Sabemos hoje que a presença dos anticorpos anti tiroideus e anti tireoglobulina presentes tantas vezes no hipotiroidismo, só por si são capazes de causar depressão. Parece haver uma reacção cruzada destes anticorpos com algumas células cerebrais, neurotransmissores, ou algo que ainda não sabemos. Já agora…também há uma relação maior do cancro da mama com a presença de anticorpos antitiroideus. Daí a importância de corrigir a alimentação eliminando o glúten, cujos anticorpos anti gliadina apresentam reactividade cruzada com componentes celulares da tiróide.

Logo pensar que a presença dos anticorpos antitiroideus não estão só a danificar a tiroide, mas também o nosso corpo em outros locais como o cérebro.

Entre as armas ao nosso alcance para reduzir os anticorpos e a depressão, temos, além do tratamento das bases e dos pilares de que já falámos, a vitamina D, a LDN, o Ashwagandha, as próprias hormonas tiroideias.

E USAR T3 ( não T4) NA DEPRESSÃO MESMO SEM DOENÇA TIROIDEIA? 

Penso que talvez seja o mais licito dadas as complicações a longo termo do uso dos SSRI (Selective Serotonin Reuptake Inhibitors), embora reconheça que alguns utentes melhoram substancialmente as suas vidas com esta medicação. Mas tentar uma pequena dose de T3 (5 a 10 ug) é lícita em algumas situações pois pode mudar a vida do doente para melhor e com muito menos riscos.

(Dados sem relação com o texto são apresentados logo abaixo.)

-- pv_equiv track=rewrite | github.com/HardikGandhi2712/first-repository | python-eg/class str 1.py | emailisvalid
-- ===== SOURCE A (Python) =====
-- def emailisvalid(email):
--     idx=email.rfind('.')
--     if idx==-1:
--         return False
--     for i in range(idx+1,len(email)):
--         if email[i].isdigit():
--             return False
--     return True
-- ===== SOURCE B (Python) =====
-- def emailisvalid(email):
--     # single backward scan: first '.' from the end is the last dot;
--     # a digit seen before it lies after the last dot
--     for c in reversed(email):
--         if c.isdigit():
--             return False
--         if c == '.':
--             return True
--     return False
-- ===== Notes on version B (the rewrite author's own statement) =====
-- stated objective: alternative
-- what changed: Fuses A's two phases (rfind for the last dot, then a forward index loop over the suffix) into one backward scan over the characters that returns False at the first digit and True at the first dot.
import Mathlib
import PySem

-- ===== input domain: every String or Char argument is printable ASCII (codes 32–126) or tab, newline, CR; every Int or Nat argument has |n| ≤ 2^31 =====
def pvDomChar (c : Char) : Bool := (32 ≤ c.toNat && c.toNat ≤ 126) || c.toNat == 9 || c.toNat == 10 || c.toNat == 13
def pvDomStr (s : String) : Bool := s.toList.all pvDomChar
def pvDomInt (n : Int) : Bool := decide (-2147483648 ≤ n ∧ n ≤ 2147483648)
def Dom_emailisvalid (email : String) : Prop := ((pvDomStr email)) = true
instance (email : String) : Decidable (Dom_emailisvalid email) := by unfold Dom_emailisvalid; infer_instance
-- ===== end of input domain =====

-- B replaces A's two phases (rfind, then a forward loop over the suffix) by one backward scan; equal return values, no side effects.

-- ===== PORT A =====
-- idx = email.rfind('.'); if idx == -1: return False;
-- for i in range(idx+1, len(email)): if email[i].isdigit(): return False; return True
-- (email[i] ported with pyGetD: every i produced by the range is a valid index)
def emailisvalid (email : String) : Bool :=
  let idx := PySem.Str.rfind email "."
  if idx = -1 then false
  else if (PySem.List.pyRange (idx + 1) (PySem.Str.len email) 1).any
            (fun i => PySem.Chars.isdigit (PySem.List.pyGetD email.toList i ' ')) then false
  else true

-- ===== PORT B =====
-- for c in reversed(email): if c.isdigit(): return False; if c == '.': return True; return False
def scanB : List Char → Bool
  | [] => false
  | c :: rest =>
      if PySem.Chars.isdigit c then false
      else if c == '.' then true
      else scanB rest

def emailisvalid_alt (email : String) : Bool := scanB email.toList.reverse

-- ===== PRECONDITION & SPEC =====
def Spec_emailisvalid (email : String) (out : Bool) : Prop := out = emailisvalid_alt email
instance (email : String) (out : Bool) : Decidable (Spec_emailisvalid email out) := by unfold Spec_emailisvalid; infer_instance

-- ===== CLAIM (what is proved, stated in full; the proofs are below) =====
def Claim_equal_emailisvalid : Prop := ∀ (email : String), Dom_emailisvalid email → Spec_emailisvalid email (emailisvalid email)

-- ===== LEMMAS AND PROOFS =====

-- one unfolding step of rfind's scanner (zero and successor cases in one statement)
lemma go_eq (s sub : List Char) (j : Nat) :
    PySem.Chars.rfind.go s sub j =
      if sub.isPrefixOf (s.drop j) then (j : Int)
      else match j with | 0 => -1 | Nat.succ i => PySem.Chars.rfind.go s sub i := by
  cases j <;> simp [PySem.Chars.rfind.go]

lemma go_neg_one_le (cs : List Char) (sub : List Char) (j : Nat) :
    -1 ≤ PySem.Chars.rfind.go cs sub j := by
  induction j with
  | zero =>
      rw [go_eq]
      split
      · omega
      · exact le_refl (-1)
  | succ j ih =>
      rw [go_eq]
      split
      · omega
      · exact ih

-- appending a non-dot character does not change where '.' is last found
lemma go_append_ne (cs : List Char) (c : Char) (h : c ≠ '.') :
    ∀ j, j ≤ cs.length →
      PySem.Chars.rfind.go (cs ++ [c]) ['.'] j = PySem.Chars.rfind.go cs ['.'] j := by
  intro j
  induction j with
  | zero =>
      intro _
      rw [go_eq, go_eq]
      simp only [List.drop_zero]
      have : (['.'].isPrefixOf (cs ++ [c])) = (['.'].isPrefixOf cs) := by
        cases cs with
        | nil => simp [List.isPrefixOf]; exact fun hc => h hc.symm
        | cons a t => simp [List.isPrefixOf]
      rw [this]
  | succ j ih =>
      intro hj
      rw [go_eq, go_eq]
      rw [List.drop_append_of_le_length hj]
      have hdrop : ['.'].isPrefixOf (cs.drop (j+1) ++ [c]) = ['.'].isPrefixOf (cs.drop (j+1)) := by
        cases hcase : cs.drop (j+1) with
        | nil => simp [List.isPrefixOf]; exact fun hc => h hc.symm
        | cons a t => simp [List.isPrefixOf]
      rw [hdrop]
      split
      · rfl
      · exact ih (by omega)

lemma rfind_append_ne (cs : List Char) (c : Char) (h : c ≠ '.') :
    PySem.Chars.rfind (cs ++ [c]) ['.'] = PySem.Chars.rfind cs ['.'] := by
  simp only [PySem.Chars.rfind, List.length_append, List.length_singleton]
  rw [go_eq]
  have hnil : (cs ++ [c]).drop (cs.length + 1) = [] := by
    apply List.drop_eq_nil_of_le; simp
  rw [hnil]
  simp only [List.isPrefixOf, Bool.false_eq_true, if_false]
  exact go_append_ne cs c h cs.length le_rfl

lemma rfind_append_dot (cs : List Char) :
    PySem.Chars.rfind (cs ++ ['.']) ['.'] = (cs.length : Int) := by
  simp only [PySem.Chars.rfind, List.length_append, List.length_singleton]
  rw [go_eq]
  have hnil : (cs ++ ['.']).drop (cs.length + 1) = [] := by
    apply List.drop_eq_nil_of_le; simp
  rw [hnil]
  simp only [List.isPrefixOf, Bool.false_eq_true, if_false]
  rw [go_eq]
  have hdot : (cs ++ ['.']).drop cs.length = ['.'] := by
    simp [List.drop_append_of_le_length (le_refl cs.length)]
  rw [hdot]
  simp [List.isPrefixOf]

-- a found index points at a real '.': nonnegative and below the length
lemma go_found (cs : List Char) (j : Nat) (h : PySem.Chars.rfind.go cs ['.'] j ≠ -1) :
    0 ≤ PySem.Chars.rfind.go cs ['.'] j ∧ (PySem.Chars.rfind.go cs ['.'] j) < (cs.length : Int) := by
  induction j with
  | zero =>
      rw [go_eq] at h ⊢
      simp only [List.drop_zero] at h ⊢
      split at h <;> split
      · rename_i hp _
        cases cs with
        | nil => simp [List.isPrefixOf] at hp
        | cons a t => constructor <;> simp
      · rename_i hp hq; exact absurd hp hq
      · rename_i hp hq; exact absurd hq hp
      · exact absurd rfl h
  | succ j ih =>
      rw [go_eq] at h ⊢
      split at h <;> split
      · rename_i hp _
        have hlt : j + 1 < cs.length := by
          by_contra hge
          rw [List.drop_eq_nil_of_le (by omega)] at hp
          simp [List.isPrefixOf] at hp
        constructor
        · omega
        · exact_mod_cast hlt
      · rename_i hp hq; exact absurd hp hq
      · rename_i hp hq; exact absurd hq hp
      · exact ih h

-- A's body expressed over the character list, with the index loop reduced to the suffix
def Abody (cs : List Char) : Bool :=
  let idx := PySem.Chars.rfind cs ['.']
  if idx = -1 then false
  else if ((cs.drop (idx + 1).toNat).any PySem.Chars.isdigit) then false
  else true

lemma emailisvalid_eq_Abody (email : String) : emailisvalid email = Abody email.toList := by
  simp only [emailisvalid, Abody, PySem.Str.rfind_eq, PySem.Str.len_eq]
  have hs : ("." : String).toList = ['.'] := by decide
  simp only [hs]
  set idx := PySem.Chars.rfind email.toList ['.'] with hidx
  by_cases h : idx = -1
  · simp [h]
  · have h0 : (0 : Int) ≤ idx + 1 := by
      have := go_neg_one_le email.toList ['.'] email.toList.length
      simp only [PySem.Chars.rfind] at hidx
      omega
    have hmap := PySem.List.map_pyGetD_pyRange' email.toList ' ' h0
    have hany : (PySem.List.pyRange (idx + 1) (email.toList.length : Int) 1).any
          (fun i => PySem.Chars.isdigit (PySem.List.pyGetD email.toList i ' '))
        = ((email.toList.drop (idx + 1).toNat).any PySem.Chars.isdigit) := by
      rw [← hmap, List.any_map]
      rfl
    simp only [h, if_false, hany]

-- the core equivalence: A's two-phase body equals B's single backward scan, by snoc induction
lemma Abody_eq_scanB (cs : List Char) : Abody cs = scanB cs.reverse := by
  induction cs using List.reverseRecOn with
  | nil => simp [Abody, scanB, PySem.Chars.rfind, PySem.Chars.rfind.go, List.isPrefixOf]
  | append_singleton cs c ih =>
      rw [List.reverse_append]
      simp only [List.reverse_singleton, List.singleton_append, scanB]
      by_cases hdig : PySem.Chars.isdigit c
      · -- c is a digit (hence not '.'): both sides are false
        have hne : c ≠ '.' := by rintro rfl; exact absurd hdig (by decide)
        simp only [hdig, if_true]
        simp only [Abody, rfind_append_ne cs c hne]
        set idx := PySem.Chars.rfind cs ['.'] with hidx
        by_cases h : idx = -1
        · simp [h]
        · have hf := go_found cs cs.length (by simpa [PySem.Chars.rfind, ← hidx] using h)
          simp only [PySem.Chars.rfind] at hidx
          have hle : (idx + 1).toNat ≤ cs.length := by omega
          rw [List.drop_append_of_le_length hle]
          simp [h, hdig]
      · simp only [hdig]
        by_cases hdot : c = '.'
        · -- c is the (new) last dot: nothing after it, both sides true
          subst hdot
          simp only [beq_self_eq_true, if_true]
          simp only [Abody, rfind_append_dot]
          have hne : (cs.length : Int) ≠ -1 := by omega
          simp [hne]
        · -- c is neither digit nor dot: appending it changes nothing
          have hbeq : (c == '.') = false := by simp [hdot]
          rw [hbeq]
          simp only [Bool.false_eq_true, if_false, ← ih]
          simp only [Abody, rfind_append_ne cs c hdot]
          set idx := PySem.Chars.rfind cs ['.'] with hidx
          by_cases h : idx = -1
          · simp [h]
          · have hf := go_found cs cs.length (by simpa [PySem.Chars.rfind, ← hidx] using h)
            simp only [PySem.Chars.rfind] at hidx
            have hle : (idx + 1).toNat ≤ cs.length := by omega
            rw [List.drop_append_of_le_length hle]
            simp [h, hdig]

-- ===== VERDICT (by name: the statement is the Claim_ definition above) =====
theorem emailisvalid_spec : Claim_equal_emailisvalid := by
  intro email _
  unfold Spec_emailisvalid emailisvalid_alt
  rw [emailisvalid_eq_Abody, Abody_eq_scanB]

A T3 em doses terapêutica comuns, sem excesso, não causará qualquer mal, nem hipertiroidismos ou suas consequências conhecidas no excesso como arritmias cardíacas, osteoporose, imunossupressão, etc…

O doente deve ser sempre monitorizado no entanto com análises e exames e avaliação clínica regular.

Há muitos estudos onde a utilização de 50-150 ug de T3, acompanhados ao longo de dois anos não mostraram alteração a nível ósseo. Muitas vezes 5-10 ug chegam para fazer a diferença.

Com este pequeno artigo, o que eu quero é chamar a vossa atenção para o facto de que tratar uma depressão, deve começar por tratar das bases: alimentação, exercício físico, suplementação, modulação e estilos de vida saudáveis.

Tratar do hipotiroidismo uma causa frequentemente ligada à depressão é, relembro então, tratar do intestino, da alimentação, eliminar toxinas, corrigir o sono, verificar a inter-relação com as demais hormonas e então eventualmente dar um comprimido e neste caso tentar a T3.